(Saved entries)
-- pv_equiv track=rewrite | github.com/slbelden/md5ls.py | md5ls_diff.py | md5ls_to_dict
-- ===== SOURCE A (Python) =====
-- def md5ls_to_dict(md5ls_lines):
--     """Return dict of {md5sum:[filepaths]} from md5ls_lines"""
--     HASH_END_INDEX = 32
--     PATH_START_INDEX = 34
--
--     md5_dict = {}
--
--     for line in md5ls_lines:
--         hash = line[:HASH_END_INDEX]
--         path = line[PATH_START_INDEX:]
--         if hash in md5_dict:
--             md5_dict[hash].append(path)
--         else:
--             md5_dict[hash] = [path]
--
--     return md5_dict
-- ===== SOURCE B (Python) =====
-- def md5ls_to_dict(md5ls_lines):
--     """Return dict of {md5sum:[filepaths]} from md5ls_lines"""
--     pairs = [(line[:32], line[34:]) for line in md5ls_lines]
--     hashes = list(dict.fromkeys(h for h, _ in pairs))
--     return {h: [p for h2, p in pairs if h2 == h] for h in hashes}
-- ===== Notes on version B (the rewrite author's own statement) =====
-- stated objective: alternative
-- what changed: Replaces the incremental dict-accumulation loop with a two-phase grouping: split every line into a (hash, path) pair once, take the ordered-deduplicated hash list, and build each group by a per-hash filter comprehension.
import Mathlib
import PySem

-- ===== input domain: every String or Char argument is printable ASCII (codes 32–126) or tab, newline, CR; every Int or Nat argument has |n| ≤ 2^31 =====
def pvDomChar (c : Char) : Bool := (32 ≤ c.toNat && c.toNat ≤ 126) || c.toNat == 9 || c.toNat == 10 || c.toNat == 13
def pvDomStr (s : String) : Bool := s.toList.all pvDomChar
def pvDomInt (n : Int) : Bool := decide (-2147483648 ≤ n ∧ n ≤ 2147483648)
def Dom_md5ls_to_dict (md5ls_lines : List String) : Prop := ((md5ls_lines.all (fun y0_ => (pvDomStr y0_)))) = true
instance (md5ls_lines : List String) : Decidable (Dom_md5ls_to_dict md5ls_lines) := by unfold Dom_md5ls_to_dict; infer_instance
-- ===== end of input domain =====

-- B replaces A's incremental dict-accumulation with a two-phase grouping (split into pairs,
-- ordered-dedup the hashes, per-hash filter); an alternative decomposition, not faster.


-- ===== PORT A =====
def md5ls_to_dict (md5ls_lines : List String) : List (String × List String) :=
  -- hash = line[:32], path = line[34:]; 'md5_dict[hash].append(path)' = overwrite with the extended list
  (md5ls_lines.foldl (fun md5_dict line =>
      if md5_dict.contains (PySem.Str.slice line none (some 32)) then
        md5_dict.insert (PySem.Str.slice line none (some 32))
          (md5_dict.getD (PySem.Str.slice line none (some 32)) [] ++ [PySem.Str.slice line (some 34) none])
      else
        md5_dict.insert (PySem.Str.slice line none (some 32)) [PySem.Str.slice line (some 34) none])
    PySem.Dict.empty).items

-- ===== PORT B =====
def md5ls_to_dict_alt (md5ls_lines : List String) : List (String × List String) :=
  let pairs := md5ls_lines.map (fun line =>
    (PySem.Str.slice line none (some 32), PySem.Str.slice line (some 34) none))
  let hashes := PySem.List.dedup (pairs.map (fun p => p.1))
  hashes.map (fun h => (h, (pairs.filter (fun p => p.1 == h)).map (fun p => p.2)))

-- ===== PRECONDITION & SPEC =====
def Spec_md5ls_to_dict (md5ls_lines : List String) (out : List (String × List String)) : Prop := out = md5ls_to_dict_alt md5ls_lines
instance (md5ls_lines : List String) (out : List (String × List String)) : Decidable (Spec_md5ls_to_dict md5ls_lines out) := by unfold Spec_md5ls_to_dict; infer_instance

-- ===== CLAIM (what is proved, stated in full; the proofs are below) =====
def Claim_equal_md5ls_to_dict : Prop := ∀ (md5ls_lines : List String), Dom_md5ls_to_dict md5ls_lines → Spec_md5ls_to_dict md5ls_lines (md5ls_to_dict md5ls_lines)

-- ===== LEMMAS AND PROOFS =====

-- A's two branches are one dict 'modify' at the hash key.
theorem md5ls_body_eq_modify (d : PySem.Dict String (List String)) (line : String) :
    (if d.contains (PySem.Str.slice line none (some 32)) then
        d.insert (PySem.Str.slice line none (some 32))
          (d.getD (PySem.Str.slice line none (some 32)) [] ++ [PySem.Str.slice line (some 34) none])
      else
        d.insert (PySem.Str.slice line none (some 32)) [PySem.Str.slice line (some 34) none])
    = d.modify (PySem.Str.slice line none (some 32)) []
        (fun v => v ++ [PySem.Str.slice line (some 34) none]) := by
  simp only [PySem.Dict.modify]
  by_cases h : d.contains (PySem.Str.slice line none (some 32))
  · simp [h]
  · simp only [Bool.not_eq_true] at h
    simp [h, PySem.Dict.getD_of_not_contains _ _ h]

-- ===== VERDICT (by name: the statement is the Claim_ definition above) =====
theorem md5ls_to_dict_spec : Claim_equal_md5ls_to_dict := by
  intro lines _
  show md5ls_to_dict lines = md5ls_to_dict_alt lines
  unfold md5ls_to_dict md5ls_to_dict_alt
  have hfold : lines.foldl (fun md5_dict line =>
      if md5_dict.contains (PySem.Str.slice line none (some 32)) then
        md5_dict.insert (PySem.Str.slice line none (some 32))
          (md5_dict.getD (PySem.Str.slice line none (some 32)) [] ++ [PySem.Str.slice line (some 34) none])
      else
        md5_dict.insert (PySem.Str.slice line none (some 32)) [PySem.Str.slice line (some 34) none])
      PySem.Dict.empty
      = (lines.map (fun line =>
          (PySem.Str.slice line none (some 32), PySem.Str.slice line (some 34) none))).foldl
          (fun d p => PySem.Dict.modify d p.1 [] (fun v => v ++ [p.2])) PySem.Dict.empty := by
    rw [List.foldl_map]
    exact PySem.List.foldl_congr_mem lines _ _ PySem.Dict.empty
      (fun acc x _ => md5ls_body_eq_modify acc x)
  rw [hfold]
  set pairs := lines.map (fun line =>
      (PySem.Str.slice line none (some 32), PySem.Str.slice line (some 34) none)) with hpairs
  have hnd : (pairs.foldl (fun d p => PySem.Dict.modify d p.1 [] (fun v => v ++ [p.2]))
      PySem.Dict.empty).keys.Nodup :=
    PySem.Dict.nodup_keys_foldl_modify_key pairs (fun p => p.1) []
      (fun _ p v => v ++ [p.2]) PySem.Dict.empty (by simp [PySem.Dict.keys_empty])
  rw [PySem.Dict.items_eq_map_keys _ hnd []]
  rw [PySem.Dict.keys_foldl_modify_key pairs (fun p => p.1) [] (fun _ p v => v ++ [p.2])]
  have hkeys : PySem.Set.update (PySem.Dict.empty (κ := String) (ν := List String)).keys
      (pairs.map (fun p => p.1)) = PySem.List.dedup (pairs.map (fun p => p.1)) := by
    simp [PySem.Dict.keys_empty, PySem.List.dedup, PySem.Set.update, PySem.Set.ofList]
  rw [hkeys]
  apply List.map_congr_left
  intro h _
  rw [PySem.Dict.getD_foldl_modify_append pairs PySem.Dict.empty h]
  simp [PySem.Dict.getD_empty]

* * *

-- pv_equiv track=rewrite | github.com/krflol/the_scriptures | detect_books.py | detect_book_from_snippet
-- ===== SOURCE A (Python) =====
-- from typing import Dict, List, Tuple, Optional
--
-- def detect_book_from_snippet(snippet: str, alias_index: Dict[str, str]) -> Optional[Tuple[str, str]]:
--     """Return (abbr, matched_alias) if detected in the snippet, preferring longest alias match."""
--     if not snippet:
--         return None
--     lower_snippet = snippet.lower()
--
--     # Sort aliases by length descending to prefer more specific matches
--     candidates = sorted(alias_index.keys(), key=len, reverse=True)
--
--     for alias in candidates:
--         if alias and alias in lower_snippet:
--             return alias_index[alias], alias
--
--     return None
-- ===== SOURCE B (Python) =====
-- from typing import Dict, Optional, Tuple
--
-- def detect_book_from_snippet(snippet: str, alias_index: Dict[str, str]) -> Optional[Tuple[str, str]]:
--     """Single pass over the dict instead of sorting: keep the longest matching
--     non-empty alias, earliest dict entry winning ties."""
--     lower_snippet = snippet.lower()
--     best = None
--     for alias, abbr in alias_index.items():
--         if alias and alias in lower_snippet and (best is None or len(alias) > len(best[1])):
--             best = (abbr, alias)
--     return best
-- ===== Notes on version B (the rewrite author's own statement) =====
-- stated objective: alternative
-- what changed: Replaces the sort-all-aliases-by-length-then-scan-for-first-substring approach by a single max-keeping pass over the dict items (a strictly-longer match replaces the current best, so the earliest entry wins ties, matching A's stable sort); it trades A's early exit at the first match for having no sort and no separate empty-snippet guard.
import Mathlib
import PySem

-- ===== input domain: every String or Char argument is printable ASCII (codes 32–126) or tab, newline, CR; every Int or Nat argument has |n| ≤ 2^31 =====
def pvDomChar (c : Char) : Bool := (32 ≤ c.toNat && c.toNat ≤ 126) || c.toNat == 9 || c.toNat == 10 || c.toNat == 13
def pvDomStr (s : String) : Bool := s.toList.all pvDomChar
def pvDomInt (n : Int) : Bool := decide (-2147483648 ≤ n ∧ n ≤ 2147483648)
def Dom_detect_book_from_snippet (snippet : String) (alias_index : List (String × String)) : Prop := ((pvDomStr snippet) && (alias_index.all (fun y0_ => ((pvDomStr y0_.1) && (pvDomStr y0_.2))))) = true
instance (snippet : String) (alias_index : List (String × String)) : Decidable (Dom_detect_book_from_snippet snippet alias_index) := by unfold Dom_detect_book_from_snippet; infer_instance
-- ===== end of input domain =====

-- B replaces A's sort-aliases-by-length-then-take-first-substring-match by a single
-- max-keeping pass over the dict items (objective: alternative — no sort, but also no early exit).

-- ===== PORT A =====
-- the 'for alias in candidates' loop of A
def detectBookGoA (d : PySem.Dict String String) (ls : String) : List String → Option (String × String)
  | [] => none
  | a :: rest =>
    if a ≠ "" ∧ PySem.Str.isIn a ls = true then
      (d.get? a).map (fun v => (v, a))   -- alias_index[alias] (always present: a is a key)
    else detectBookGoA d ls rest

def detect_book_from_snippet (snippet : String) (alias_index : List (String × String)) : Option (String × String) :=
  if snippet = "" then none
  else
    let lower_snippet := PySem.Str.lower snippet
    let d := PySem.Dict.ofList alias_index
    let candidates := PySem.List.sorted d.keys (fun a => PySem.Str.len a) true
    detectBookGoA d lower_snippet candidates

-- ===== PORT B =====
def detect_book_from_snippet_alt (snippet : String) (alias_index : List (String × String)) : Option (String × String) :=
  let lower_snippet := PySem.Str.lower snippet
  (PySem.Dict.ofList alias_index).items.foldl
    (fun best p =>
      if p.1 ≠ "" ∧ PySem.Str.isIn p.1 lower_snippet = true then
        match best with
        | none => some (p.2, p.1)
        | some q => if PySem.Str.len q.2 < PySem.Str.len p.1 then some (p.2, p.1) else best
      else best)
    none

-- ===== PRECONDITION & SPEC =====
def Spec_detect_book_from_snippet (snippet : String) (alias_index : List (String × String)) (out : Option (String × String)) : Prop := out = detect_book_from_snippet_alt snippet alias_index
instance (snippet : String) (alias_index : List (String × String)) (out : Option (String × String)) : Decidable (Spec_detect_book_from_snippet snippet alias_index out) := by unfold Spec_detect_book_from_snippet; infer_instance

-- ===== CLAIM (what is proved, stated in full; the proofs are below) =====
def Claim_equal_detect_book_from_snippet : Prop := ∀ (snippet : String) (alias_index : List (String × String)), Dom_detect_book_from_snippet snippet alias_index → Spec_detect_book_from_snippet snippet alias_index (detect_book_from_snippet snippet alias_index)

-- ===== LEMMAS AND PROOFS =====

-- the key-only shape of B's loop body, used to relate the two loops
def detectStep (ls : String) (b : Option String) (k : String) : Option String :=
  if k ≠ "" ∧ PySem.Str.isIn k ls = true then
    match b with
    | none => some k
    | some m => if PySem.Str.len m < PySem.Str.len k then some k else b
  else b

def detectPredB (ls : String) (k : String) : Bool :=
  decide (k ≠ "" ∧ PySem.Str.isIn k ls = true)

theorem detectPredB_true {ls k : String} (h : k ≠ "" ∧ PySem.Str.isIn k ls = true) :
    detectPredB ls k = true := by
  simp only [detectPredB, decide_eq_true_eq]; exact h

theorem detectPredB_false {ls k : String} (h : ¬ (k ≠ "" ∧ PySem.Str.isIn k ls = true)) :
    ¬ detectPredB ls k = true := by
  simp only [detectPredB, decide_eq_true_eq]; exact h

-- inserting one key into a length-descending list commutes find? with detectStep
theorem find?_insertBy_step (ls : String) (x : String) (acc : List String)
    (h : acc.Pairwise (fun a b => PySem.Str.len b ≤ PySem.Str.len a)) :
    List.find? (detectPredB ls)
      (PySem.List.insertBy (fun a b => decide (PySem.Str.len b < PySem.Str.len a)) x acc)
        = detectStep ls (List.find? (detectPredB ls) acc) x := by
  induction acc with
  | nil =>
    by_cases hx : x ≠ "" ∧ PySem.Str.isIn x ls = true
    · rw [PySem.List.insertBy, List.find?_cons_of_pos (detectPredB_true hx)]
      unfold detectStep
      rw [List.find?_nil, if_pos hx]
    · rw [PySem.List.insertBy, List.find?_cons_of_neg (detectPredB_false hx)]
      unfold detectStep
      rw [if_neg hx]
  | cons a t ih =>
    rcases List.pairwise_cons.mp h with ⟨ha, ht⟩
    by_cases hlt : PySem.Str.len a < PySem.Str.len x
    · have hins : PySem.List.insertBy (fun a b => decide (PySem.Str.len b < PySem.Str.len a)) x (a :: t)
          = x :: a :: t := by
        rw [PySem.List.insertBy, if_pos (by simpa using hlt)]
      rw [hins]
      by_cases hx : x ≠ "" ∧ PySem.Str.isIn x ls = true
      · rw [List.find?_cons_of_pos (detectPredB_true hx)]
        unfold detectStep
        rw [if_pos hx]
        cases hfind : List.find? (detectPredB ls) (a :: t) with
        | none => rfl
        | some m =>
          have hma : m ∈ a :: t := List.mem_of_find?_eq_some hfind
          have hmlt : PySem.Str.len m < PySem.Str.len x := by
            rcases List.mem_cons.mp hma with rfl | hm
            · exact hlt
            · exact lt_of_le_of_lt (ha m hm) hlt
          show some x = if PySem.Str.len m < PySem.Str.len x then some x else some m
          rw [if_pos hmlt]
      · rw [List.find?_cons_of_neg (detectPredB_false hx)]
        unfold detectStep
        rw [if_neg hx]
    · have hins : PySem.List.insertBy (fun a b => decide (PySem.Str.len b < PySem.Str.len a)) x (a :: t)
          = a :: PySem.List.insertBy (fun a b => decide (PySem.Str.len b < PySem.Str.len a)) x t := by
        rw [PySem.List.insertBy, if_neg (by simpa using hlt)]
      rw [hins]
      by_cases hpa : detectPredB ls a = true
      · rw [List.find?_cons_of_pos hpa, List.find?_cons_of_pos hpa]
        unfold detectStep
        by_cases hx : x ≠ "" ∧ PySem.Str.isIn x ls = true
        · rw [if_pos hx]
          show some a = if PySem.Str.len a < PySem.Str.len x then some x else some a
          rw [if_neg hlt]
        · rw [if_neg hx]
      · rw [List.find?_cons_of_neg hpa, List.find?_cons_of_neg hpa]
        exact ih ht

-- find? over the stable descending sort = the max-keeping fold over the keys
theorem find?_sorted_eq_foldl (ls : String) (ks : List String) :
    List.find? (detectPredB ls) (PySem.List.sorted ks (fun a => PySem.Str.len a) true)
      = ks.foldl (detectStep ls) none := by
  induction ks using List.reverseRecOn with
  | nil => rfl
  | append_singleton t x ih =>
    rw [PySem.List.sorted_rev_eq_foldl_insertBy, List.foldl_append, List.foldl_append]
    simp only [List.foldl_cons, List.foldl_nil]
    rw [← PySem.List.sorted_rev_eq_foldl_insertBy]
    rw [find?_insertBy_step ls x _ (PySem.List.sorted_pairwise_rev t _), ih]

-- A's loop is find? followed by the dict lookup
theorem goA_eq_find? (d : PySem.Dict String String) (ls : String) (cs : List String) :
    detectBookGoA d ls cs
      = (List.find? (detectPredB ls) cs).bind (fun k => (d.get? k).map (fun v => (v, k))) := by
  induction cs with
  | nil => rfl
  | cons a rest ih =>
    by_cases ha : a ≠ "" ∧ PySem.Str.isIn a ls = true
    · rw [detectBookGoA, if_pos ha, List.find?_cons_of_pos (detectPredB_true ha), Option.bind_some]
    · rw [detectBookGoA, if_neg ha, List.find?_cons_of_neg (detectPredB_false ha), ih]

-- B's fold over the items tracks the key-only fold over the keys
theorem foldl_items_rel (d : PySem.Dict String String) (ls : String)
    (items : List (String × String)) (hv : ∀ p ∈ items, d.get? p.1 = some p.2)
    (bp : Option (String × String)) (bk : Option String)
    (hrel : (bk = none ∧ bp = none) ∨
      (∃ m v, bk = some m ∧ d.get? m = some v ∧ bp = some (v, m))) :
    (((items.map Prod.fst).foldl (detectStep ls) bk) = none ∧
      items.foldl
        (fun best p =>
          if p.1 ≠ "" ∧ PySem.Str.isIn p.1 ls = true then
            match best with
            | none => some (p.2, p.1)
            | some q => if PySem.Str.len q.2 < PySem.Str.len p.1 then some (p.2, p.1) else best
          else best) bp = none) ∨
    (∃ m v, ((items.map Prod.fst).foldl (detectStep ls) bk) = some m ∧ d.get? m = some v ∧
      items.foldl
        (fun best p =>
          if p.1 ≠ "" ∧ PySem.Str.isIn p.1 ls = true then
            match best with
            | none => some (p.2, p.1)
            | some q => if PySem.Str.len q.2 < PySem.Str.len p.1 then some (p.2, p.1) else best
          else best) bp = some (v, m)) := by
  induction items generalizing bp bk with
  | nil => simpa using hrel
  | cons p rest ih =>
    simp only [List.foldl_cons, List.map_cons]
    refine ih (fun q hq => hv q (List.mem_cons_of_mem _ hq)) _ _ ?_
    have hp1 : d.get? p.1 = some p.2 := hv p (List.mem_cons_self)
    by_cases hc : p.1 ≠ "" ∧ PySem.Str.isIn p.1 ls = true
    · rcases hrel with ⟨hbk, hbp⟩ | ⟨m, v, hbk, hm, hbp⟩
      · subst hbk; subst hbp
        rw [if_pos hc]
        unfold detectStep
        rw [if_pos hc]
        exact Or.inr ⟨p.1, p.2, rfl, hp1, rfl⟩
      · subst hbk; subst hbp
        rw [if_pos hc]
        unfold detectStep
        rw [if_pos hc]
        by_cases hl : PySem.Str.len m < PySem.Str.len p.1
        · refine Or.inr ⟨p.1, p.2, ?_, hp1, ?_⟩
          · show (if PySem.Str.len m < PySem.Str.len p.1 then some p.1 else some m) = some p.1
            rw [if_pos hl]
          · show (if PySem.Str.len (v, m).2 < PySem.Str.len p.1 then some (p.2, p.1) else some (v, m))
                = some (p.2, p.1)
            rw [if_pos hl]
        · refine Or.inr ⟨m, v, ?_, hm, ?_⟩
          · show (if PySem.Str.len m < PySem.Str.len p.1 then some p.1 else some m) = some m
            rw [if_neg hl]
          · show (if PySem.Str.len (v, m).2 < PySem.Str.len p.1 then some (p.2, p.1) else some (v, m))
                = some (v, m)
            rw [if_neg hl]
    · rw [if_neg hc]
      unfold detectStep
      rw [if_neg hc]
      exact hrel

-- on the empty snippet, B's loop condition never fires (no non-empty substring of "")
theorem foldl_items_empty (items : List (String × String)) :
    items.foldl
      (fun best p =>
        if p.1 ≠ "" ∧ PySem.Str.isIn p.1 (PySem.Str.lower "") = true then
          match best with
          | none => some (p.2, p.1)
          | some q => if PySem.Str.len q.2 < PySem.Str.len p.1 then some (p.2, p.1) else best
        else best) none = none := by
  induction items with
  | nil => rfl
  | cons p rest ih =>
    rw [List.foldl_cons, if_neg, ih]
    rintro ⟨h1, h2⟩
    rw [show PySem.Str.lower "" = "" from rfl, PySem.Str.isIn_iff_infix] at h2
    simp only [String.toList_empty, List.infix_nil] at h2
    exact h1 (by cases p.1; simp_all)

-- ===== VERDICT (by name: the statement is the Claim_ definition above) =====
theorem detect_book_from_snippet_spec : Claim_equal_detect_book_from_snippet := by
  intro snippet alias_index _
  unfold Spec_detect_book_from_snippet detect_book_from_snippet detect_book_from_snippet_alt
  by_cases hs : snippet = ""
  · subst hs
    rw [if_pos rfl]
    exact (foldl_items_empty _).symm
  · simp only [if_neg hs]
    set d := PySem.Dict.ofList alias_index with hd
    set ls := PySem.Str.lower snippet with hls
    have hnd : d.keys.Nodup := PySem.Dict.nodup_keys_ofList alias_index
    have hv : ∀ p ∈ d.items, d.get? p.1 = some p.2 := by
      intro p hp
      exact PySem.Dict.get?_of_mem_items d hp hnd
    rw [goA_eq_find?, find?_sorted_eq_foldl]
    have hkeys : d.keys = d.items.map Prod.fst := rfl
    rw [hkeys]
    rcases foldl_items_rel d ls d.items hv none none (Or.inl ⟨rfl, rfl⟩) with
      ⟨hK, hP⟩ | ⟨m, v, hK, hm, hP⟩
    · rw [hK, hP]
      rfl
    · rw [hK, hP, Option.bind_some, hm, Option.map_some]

PROMPT >>
How many lines in the records above contain the word "have"? State that number and nothing more.

THE ANSWER >>
11